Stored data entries
++++++++++

-- pv_equiv track=rewrite | github.com/Yuuuuuu-xue/DataStructures_and_Algorithms | two_pointers/get_equal_substrings_within_budget/solution.py | equalSubstring
-- ===== SOURCE A (Python) =====
-- def equalSubstring(s: str, t: str, maxCost: int) -> int:
--     left = 0
--     n = len(s)
--     max_len = 0
--     curr_cost = 0
--     for right in range(n):
--         curr_cost += abs(ord(s[right]) - ord(t[right]))
--
--         while curr_cost > maxCost:
--             curr_cost -= abs(ord(s[left]) - ord(t[left]))
--             left += 1
--
--         max_len = max(max_len, right - left + 1)
--
--     return max_len
-- ===== SOURCE B (Python) =====
-- def equalSubstring(s: str, t: str, maxCost: int) -> int:
--     pre = [0]
--     for i in range(len(s)):
--         pre.append(pre[-1] + abs(ord(s[i]) - ord(t[i])))
--     best = 0
--     for right in range(len(s)):
--         target = pre[right + 1] - maxCost
--         lo, hi = 0, right + 2
--         while lo < hi:
--             mid = (lo + hi) // 2
--             if pre[mid] < target:
--                 lo = mid + 1
--             else:
--                 hi = mid
--         best = max(best, right - lo + 1)
--     return best
-- ===== Notes on version B (the rewrite author's own statement) =====
-- stated objective: alternative
-- what changed: Replaces A's sliding-window two-pointer crawl with a precomputed prefix-cost table plus a hand-written binary search (bisect_left) per right endpoint for the smallest affordable left.
import Mathlib
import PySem

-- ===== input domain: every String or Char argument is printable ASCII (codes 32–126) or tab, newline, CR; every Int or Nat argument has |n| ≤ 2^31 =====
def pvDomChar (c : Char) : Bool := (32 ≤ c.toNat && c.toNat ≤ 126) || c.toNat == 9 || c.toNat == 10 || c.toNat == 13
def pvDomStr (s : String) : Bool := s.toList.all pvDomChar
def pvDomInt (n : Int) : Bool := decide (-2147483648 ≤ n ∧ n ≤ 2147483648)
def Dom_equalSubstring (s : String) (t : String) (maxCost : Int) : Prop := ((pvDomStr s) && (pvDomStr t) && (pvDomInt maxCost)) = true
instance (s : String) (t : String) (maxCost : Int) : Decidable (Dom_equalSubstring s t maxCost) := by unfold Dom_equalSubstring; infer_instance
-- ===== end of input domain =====

-- B replaces A's two-pointer crawl by a prefix-cost table with a per-index binary search
-- (objective: alternative decomposition, not faster; return-value equivalence only).

-- ===== PORT A =====
-- |ord s[i] - ord t[i]|; the 0 default is only reached out of range, where Python raises (excluded by Pre_)
def pvCostAtA (s t : String) (i : Nat) : Int :=
  match s.toList[i]?, t.toList[i]? with
  | some a, some b => |(a.toNat : Int) - (b.toNat : Int)|
  | _, _ => 0
-- the inner `while curr_cost > maxCost` loop; the fuel argument only makes the recursion structural
-- (inside Pre_ it is called with more fuel than the loop can consume, so the 0-fuel arm is never reached)
def eqsubShrink (s t : String) (maxCost : Int) (n : Nat) : Nat → Nat → Int → Nat × Int
  | 0, left, curr => (left, curr)
  | fuel + 1, left, curr =>
    if curr ≤ maxCost then (left, curr)
    else if left < n then eqsubShrink s t maxCost n fuel (left + 1) (curr - pvCostAtA s t left)
    else (left, curr)
-- the outer `for right in range(n)` loop carrying (left, curr_cost, max_len), again with surplus fuel
def eqsubGo (s t : String) (maxCost : Int) (n : Nat) : Nat → Nat → Nat → Int → Int → Int
  | 0, _, _, _, maxLen => maxLen
  | fuel + 1, right, left, curr, maxLen =>
    if right < n then
      eqsubGo s t maxCost n fuel (right + 1)
        (eqsubShrink s t maxCost n (n + 1 - left) left (curr + pvCostAtA s t right)).1
        (eqsubShrink s t maxCost n (n + 1 - left) left (curr + pvCostAtA s t right)).2
        (max maxLen ((right : Int) - ((eqsubShrink s t maxCost n (n + 1 - left) left (curr + pvCostAtA s t right)).1 : Int) + 1))
    else maxLen
def equalSubstring (s : String) (t : String) (maxCost : Int) : Int :=
  eqsubGo s t maxCost s.toList.length (s.toList.length + 1) 0 0 0 0

-- ===== PORT B =====
def pvCostAtB (s t : String) (i : Nat) : Int :=
  match s.toList[i]?, t.toList[i]? with
  | some a, some b => |(a.toNat : Int) - (b.toNat : Int)|
  | _, _ => 0
-- pre = [0]; for i in range(len(s)): pre.append(pre[-1] + cost i)
def eqsubPreList (s t : String) : List Int :=
  (List.range s.toList.length).foldl (fun pre i => pre ++ [pre.getLastD 0 + pvCostAtB s t i]) [0]
-- hand-written bisect_left of Source B (fuel makes the halving loop structural; never exhausted at the call below)
def eqsubBisectF (pre : List Int) (target : Int) : Nat → Nat → Nat → Nat
  | 0, lo, _ => lo
  | fuel + 1, lo, hi =>
    if lo < hi then
      if pre.getD ((lo + hi) / 2) 0 < target then eqsubBisectF pre target fuel ((lo + hi) / 2 + 1) hi
      else eqsubBisectF pre target fuel lo ((lo + hi) / 2)
    else lo
def eqsubBisect (pre : List Int) (target : Int) (lo hi : Nat) : Nat :=
  eqsubBisectF pre target (hi - lo + 1) lo hi
def equalSubstring_alt (s : String) (t : String) (maxCost : Int) : Int :=
  (List.range s.toList.length).foldl
    (fun best (right : Nat) =>
      max best ((right : Int) -
        ((eqsubBisect (eqsubPreList s t) ((eqsubPreList s t).getD (right + 1) 0 - maxCost) 0 (right + 2)) : Int) + 1)) 0

-- ===== PRECONDITION & SPEC =====
-- Pre_ excludes exactly the inputs where the Python A raises IndexError and returns nothing: t shorter
-- than s (t[right] out of range), and a negative budget with nonempty s (the shrink loop walks left past
-- the end of s); everywhere else A returns normally.
def Pre_equalSubstring (s : String) (t : String) (maxCost : Int) : Prop :=
  s.toList.length ≤ t.toList.length ∧ (s.toList.length = 0 ∨ 0 ≤ maxCost)
instance (s : String) (t : String) (maxCost : Int) : Decidable (Pre_equalSubstring s t maxCost) := by
  unfold Pre_equalSubstring; infer_instance

def pvWitness_equalSubstring : String × String × Int := ("abcd", "bcdf", 3)

def Spec_equalSubstring (s : String) (t : String) (maxCost : Int) (out : Int) : Prop := out = equalSubstring_alt s t maxCost
instance (s : String) (t : String) (maxCost : Int) (out : Int) : Decidable (Spec_equalSubstring s t maxCost out) := by unfold Spec_equalSubstring; infer_instance

-- ===== CLAIM (what is proved, stated in full; the proofs are below) =====
def Claim_equal_equalSubstring : Prop := ∀ (s : String) (t : String) (maxCost : Int), Dom_equalSubstring s t maxCost → Pre_equalSubstring s t maxCost → Spec_equalSubstring s t maxCost (equalSubstring s t maxCost)

-- ===== LEMMAS AND PROOFS =====

-- prefix cost sums
def pvP (s t : String) (i : Nat) : Int := ((List.range i).map (pvCostAtA s t)).sum

theorem pvCost_nonneg (s t : String) (i : Nat) : 0 ≤ pvCostAtA s t i := by
  unfold pvCostAtA
  cases s.toList[i]? <;> cases t.toList[i]? <;> simp [abs_nonneg]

++++++++++

How to complete this task
Across the data above, how many lines carry the word "while"? Only the number is needed.

Solved exercise
3